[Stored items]
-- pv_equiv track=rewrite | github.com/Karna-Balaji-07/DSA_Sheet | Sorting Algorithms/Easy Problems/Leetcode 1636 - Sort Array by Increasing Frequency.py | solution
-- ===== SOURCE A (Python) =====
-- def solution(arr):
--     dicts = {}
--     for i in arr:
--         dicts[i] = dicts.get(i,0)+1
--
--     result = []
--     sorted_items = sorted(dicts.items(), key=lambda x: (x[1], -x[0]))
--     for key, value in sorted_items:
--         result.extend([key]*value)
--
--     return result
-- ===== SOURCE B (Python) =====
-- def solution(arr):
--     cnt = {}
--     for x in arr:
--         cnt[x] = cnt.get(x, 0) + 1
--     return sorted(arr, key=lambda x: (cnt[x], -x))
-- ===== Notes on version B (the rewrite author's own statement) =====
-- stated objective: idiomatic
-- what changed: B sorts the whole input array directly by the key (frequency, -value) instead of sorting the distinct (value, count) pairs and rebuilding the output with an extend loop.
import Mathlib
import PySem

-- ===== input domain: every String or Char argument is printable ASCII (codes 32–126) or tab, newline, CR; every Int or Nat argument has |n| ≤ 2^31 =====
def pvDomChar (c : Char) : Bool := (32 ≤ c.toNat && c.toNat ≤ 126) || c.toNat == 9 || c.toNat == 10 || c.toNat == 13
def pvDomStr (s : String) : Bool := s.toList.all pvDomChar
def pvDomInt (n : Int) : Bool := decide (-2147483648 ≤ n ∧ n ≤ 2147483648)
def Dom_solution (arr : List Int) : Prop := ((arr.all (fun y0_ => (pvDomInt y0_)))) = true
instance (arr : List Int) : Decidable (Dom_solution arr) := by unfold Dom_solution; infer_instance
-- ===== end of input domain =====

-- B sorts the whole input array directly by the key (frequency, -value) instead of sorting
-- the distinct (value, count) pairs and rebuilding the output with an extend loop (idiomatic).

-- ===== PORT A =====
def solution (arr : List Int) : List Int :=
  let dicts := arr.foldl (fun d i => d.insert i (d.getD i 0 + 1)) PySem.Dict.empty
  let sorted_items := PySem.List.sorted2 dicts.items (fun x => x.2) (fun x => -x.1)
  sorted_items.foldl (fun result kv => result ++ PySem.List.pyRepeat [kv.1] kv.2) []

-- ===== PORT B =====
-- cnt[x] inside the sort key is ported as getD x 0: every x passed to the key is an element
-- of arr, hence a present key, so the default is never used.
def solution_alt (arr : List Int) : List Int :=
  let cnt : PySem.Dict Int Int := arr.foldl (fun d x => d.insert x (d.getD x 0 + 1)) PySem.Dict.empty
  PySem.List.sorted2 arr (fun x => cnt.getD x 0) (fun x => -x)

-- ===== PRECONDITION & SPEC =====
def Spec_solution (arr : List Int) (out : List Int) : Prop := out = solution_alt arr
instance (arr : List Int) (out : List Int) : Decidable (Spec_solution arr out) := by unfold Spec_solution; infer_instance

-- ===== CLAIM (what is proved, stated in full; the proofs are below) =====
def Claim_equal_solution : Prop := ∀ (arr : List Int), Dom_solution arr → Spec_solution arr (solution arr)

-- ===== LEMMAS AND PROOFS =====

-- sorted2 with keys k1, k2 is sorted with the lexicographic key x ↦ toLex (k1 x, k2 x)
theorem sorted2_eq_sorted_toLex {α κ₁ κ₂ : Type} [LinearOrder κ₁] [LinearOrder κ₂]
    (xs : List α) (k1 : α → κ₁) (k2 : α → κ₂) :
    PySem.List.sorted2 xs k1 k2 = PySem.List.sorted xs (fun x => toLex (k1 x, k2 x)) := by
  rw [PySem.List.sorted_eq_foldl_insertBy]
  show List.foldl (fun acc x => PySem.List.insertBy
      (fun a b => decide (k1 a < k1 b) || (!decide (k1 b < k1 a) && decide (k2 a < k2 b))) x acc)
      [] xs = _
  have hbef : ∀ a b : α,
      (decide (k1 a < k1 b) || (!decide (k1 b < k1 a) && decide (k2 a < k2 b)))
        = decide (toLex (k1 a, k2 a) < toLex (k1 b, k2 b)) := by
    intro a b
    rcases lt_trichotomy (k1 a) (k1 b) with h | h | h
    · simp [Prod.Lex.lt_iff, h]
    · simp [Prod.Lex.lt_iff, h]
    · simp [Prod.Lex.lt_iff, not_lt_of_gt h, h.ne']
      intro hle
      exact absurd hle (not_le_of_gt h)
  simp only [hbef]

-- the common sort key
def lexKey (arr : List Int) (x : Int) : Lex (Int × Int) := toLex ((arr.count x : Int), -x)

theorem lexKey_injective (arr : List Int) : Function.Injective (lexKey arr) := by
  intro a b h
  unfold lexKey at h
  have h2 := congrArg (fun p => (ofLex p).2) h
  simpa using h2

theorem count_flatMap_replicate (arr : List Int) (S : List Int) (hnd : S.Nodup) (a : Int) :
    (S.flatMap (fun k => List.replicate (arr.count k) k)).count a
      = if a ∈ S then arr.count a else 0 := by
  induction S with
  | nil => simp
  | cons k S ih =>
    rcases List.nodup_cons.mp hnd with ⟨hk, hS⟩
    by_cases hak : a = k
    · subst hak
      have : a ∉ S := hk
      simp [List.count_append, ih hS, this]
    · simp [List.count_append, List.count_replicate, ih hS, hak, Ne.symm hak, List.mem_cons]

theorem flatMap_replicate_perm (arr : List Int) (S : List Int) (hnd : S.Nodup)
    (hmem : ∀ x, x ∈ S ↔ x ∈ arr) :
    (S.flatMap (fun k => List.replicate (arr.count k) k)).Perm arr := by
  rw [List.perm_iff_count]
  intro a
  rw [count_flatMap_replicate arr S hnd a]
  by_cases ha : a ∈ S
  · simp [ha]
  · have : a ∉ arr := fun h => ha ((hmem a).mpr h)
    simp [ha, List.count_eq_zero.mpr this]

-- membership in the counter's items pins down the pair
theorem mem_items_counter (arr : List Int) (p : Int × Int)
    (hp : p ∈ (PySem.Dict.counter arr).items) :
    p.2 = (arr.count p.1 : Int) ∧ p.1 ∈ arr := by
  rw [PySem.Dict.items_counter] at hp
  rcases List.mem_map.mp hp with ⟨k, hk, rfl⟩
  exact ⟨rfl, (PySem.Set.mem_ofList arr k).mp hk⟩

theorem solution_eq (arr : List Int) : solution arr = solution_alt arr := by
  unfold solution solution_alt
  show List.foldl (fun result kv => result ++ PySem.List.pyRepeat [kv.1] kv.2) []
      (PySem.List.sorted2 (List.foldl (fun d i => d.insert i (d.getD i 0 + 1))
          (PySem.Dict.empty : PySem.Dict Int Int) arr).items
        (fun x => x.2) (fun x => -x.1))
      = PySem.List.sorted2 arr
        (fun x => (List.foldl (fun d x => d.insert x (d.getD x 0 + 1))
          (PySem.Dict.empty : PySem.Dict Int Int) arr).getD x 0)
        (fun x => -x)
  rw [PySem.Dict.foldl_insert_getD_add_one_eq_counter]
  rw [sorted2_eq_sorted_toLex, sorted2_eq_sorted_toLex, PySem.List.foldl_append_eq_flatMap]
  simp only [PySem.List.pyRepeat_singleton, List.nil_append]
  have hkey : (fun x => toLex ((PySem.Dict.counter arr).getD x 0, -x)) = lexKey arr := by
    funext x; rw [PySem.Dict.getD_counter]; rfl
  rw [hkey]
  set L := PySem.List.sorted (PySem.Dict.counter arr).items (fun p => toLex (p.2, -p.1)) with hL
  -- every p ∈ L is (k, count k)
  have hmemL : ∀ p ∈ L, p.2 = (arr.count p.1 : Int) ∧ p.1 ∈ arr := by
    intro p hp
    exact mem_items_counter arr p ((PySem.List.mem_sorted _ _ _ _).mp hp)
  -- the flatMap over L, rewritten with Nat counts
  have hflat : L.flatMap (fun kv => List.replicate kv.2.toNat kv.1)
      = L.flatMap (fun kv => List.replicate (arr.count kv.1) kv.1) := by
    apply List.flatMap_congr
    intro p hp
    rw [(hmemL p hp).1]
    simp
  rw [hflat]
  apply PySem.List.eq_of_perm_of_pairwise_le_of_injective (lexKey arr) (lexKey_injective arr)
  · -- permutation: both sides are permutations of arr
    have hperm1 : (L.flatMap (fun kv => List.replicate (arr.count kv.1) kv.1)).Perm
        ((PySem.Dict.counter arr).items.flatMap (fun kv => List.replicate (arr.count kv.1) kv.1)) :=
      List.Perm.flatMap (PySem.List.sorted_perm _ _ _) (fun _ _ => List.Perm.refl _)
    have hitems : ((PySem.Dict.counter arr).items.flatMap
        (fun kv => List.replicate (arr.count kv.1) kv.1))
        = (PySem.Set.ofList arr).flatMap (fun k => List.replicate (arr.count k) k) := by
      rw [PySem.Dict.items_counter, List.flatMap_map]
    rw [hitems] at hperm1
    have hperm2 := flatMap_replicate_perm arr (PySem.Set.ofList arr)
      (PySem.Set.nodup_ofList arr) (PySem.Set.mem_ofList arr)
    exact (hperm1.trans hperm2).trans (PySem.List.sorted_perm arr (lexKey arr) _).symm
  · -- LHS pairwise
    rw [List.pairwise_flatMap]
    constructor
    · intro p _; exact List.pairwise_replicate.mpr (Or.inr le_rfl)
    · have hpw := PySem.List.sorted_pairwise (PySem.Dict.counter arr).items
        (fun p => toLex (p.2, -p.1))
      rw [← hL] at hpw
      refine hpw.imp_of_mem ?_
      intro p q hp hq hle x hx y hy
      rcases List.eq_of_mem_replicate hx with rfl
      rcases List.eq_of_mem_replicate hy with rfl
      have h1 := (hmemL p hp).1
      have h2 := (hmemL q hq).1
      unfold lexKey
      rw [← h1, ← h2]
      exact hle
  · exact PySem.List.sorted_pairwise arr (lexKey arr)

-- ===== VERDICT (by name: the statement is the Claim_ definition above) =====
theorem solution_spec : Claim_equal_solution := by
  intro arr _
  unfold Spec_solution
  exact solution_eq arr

...

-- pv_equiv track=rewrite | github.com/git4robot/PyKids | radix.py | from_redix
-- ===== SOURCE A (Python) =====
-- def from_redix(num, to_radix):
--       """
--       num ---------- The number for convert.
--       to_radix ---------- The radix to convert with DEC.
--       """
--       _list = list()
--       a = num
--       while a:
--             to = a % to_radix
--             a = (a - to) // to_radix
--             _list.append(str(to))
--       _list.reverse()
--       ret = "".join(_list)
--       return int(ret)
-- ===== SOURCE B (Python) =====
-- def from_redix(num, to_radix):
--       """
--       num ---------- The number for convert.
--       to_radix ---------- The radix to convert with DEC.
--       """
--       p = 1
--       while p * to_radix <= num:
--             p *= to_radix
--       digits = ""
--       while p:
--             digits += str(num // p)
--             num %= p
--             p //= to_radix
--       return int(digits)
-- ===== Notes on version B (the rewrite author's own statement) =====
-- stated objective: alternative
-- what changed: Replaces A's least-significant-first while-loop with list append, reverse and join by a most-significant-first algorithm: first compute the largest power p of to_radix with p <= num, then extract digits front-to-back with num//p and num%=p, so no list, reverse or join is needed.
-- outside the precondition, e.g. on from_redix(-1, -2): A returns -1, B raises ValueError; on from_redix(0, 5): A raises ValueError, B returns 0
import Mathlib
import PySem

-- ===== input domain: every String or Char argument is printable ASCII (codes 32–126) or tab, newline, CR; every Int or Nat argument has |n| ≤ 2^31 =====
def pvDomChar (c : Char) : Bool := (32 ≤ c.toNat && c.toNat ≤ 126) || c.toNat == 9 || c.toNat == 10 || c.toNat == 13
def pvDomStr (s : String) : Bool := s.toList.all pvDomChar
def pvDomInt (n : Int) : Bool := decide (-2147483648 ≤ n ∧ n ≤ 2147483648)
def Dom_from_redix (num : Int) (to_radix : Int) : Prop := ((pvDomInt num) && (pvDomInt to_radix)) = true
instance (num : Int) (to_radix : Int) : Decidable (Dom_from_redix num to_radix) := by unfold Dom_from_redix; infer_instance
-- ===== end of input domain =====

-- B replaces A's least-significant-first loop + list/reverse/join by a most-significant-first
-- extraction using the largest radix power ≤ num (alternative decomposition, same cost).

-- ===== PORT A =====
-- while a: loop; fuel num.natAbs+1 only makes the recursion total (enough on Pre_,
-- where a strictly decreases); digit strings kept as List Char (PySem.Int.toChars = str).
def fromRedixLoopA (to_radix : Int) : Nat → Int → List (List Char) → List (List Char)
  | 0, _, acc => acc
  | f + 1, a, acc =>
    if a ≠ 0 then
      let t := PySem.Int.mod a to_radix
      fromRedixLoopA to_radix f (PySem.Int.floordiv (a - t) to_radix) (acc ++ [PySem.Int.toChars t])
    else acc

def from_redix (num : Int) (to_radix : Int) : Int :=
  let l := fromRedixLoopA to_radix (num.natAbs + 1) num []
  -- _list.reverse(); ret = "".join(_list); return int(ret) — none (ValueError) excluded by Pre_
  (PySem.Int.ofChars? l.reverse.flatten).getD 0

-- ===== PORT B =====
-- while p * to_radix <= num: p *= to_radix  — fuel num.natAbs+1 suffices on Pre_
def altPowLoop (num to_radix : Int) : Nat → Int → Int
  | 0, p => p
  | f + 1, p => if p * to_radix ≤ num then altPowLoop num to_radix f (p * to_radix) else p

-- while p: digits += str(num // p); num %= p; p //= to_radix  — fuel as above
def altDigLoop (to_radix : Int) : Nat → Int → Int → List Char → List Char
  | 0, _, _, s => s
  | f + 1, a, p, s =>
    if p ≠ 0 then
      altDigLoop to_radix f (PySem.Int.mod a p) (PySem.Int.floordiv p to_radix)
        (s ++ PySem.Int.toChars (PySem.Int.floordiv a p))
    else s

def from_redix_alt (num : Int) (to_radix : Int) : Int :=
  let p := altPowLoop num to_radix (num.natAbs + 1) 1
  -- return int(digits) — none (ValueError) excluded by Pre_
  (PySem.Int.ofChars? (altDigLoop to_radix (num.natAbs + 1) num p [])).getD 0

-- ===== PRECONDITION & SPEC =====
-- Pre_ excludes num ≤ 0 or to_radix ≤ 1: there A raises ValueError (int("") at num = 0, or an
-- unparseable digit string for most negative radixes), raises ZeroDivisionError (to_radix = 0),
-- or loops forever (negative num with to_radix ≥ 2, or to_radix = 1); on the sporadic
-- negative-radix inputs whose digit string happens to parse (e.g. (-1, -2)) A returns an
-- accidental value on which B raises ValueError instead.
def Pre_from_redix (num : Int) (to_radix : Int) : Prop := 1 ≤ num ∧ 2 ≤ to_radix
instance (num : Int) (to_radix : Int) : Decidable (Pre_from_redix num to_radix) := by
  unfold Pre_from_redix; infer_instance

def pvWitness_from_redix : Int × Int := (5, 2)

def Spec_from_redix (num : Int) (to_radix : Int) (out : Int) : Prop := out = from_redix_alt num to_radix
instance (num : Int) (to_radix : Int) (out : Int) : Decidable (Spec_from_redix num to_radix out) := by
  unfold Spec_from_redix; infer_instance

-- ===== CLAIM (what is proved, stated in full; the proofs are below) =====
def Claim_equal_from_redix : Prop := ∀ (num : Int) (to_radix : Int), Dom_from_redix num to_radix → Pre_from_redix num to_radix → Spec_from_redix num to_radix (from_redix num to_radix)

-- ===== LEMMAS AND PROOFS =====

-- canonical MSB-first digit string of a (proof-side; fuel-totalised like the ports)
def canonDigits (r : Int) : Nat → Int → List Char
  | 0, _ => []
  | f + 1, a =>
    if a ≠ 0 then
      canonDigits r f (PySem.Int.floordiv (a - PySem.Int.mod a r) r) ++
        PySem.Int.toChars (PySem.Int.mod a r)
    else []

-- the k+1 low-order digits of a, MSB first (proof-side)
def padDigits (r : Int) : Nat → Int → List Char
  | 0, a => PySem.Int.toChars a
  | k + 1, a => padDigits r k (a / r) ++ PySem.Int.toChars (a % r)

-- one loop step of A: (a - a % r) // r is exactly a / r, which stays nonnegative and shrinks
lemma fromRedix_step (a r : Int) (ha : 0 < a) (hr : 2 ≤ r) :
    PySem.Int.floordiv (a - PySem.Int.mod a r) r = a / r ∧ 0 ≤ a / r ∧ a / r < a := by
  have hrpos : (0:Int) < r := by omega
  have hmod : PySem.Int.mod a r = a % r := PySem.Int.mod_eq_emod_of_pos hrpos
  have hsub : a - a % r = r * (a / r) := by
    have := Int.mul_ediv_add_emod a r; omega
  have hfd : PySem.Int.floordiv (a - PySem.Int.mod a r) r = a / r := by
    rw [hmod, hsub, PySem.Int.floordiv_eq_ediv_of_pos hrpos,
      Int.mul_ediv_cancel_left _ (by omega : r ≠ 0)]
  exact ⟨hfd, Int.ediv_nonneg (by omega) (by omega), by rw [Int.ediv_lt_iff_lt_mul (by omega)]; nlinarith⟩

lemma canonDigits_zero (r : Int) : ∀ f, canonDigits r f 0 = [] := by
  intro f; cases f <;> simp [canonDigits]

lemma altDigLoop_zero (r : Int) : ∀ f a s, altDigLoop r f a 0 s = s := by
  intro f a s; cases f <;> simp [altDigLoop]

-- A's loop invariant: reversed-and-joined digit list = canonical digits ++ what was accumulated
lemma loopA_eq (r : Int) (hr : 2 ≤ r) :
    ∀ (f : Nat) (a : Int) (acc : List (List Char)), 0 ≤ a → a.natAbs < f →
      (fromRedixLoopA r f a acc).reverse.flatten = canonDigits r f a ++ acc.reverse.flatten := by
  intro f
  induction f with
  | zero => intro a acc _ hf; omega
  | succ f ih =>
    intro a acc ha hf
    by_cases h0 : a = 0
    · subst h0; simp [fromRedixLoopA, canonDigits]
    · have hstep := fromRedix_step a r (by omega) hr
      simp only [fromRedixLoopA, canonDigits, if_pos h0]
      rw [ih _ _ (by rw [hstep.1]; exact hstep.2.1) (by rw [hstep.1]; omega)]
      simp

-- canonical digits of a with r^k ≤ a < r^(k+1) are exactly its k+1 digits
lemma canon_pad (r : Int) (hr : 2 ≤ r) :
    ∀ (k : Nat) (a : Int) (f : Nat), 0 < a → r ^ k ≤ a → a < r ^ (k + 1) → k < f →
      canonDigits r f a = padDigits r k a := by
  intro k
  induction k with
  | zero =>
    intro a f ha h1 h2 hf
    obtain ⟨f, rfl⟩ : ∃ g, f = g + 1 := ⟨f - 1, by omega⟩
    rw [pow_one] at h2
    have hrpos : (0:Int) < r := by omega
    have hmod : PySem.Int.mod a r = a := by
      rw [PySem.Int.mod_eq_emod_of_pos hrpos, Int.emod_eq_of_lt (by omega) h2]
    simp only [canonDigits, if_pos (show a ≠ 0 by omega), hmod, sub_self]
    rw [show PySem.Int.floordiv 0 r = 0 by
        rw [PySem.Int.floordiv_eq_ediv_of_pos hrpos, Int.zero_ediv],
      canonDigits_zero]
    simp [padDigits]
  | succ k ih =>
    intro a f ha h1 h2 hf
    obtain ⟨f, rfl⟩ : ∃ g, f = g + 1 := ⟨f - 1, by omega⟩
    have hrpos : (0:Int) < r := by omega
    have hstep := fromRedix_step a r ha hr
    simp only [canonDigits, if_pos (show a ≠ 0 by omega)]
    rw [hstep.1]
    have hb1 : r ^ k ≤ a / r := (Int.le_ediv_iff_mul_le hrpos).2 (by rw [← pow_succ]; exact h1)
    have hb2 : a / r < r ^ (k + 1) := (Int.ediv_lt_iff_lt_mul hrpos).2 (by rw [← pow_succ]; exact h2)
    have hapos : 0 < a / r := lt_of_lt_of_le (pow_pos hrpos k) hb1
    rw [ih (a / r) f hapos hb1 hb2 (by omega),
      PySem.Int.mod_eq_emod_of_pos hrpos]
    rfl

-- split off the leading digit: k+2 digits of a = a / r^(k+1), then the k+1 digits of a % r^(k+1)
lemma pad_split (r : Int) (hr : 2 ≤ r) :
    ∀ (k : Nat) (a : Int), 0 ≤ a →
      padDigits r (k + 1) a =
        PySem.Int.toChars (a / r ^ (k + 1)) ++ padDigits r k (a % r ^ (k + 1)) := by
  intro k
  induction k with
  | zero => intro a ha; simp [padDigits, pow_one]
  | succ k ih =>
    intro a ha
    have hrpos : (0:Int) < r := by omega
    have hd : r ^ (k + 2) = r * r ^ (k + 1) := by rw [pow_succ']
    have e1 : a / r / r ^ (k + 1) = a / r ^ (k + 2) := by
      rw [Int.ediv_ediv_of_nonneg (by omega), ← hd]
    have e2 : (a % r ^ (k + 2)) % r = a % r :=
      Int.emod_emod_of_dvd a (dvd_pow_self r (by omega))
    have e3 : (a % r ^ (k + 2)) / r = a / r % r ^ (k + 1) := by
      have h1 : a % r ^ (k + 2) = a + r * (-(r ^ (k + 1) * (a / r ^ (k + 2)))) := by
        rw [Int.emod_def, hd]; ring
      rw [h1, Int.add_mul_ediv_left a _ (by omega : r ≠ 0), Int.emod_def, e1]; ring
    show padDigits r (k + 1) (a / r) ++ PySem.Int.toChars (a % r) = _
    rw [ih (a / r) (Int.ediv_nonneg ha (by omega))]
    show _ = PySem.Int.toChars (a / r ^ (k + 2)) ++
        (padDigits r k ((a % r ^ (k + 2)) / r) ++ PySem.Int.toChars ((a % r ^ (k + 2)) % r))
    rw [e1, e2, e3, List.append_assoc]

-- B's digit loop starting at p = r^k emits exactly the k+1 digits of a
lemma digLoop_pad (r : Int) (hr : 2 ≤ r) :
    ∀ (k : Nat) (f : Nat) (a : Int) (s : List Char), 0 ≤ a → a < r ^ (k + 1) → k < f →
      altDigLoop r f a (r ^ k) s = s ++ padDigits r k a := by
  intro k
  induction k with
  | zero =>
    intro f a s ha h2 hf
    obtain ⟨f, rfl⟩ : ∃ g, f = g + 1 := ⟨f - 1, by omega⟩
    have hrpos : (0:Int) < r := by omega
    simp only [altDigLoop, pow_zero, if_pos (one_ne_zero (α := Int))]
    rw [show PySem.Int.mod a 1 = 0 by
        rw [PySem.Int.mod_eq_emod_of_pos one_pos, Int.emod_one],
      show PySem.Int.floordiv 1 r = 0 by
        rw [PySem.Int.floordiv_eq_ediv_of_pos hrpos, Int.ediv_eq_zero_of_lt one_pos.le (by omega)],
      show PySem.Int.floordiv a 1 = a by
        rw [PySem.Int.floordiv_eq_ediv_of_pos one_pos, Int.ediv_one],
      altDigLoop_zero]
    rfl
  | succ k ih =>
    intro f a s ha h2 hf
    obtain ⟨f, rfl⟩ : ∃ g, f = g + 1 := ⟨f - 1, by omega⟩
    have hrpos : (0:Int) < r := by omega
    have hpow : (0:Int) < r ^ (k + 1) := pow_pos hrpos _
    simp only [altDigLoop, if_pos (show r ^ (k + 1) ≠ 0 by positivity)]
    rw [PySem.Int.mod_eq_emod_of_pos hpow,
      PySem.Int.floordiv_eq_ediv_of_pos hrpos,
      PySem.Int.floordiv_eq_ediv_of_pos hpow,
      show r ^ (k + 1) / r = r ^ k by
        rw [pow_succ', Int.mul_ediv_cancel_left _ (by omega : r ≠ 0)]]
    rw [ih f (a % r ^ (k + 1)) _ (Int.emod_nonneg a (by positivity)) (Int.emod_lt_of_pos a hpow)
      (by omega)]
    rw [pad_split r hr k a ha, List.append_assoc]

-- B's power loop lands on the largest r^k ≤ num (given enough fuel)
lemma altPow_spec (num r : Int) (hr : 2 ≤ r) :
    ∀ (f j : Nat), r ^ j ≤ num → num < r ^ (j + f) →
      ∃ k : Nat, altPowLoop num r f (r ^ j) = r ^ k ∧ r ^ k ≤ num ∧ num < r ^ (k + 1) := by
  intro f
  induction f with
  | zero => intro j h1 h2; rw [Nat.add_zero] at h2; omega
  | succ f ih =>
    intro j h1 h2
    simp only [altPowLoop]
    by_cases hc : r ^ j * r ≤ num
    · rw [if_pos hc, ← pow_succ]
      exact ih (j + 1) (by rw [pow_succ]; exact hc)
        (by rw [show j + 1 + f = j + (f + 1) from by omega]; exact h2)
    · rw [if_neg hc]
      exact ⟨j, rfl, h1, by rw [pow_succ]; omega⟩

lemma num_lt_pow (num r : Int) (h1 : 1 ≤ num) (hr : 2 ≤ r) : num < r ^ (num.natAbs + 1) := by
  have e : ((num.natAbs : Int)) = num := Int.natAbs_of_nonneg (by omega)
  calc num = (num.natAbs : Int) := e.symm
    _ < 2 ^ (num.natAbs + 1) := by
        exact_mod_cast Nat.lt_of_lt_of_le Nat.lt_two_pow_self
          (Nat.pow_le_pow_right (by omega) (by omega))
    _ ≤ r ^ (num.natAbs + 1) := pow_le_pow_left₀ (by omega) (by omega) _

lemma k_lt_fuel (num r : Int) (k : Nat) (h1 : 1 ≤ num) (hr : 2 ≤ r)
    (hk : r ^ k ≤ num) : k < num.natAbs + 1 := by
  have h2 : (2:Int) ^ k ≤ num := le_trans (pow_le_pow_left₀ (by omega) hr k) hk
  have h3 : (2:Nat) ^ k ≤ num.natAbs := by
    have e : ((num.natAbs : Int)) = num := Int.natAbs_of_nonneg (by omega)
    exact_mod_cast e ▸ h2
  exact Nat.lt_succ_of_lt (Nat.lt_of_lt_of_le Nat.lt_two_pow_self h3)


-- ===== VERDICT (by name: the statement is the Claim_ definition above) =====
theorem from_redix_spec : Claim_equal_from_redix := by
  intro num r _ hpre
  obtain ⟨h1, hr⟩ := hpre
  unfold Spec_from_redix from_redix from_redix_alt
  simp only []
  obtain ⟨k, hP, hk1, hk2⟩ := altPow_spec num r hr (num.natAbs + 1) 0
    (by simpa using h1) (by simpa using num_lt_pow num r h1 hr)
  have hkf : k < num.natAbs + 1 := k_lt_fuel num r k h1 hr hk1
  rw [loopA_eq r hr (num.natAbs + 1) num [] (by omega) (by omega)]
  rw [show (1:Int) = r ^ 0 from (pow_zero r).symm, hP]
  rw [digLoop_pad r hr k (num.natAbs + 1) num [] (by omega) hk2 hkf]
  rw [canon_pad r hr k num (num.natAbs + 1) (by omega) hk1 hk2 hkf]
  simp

What to do: Above are the records; from them, give again exactly the lines from the one containing "exact ih (j" to the one containing "exact_mod_cast Nat.lt_of_lt_of_le Nat.lt_two_pow_self", both lines included, and nothing more.

Response to the task:
      exact ih (j + 1) (by rw [pow_succ]; exact hc)
        (by rw [show j + 1 + f = j + (f + 1) from by omega]; exact h2)
    · rw [if_neg hc]
      exact ⟨j, rfl, h1, by rw [pow_succ]; omega⟩

lemma num_lt_pow (num r : Int) (h1 : 1 ≤ num) (hr : 2 ≤ r) : num < r ^ (num.natAbs + 1) := by
  have e : ((num.natAbs : Int)) = num := Int.natAbs_of_nonneg (by omega)
  calc num = (num.natAbs : Int) := e.symm
    _ < 2 ^ (num.natAbs + 1) := by
        exact_mod_cast Nat.lt_of_lt_of_le Nat.lt_two_pow_self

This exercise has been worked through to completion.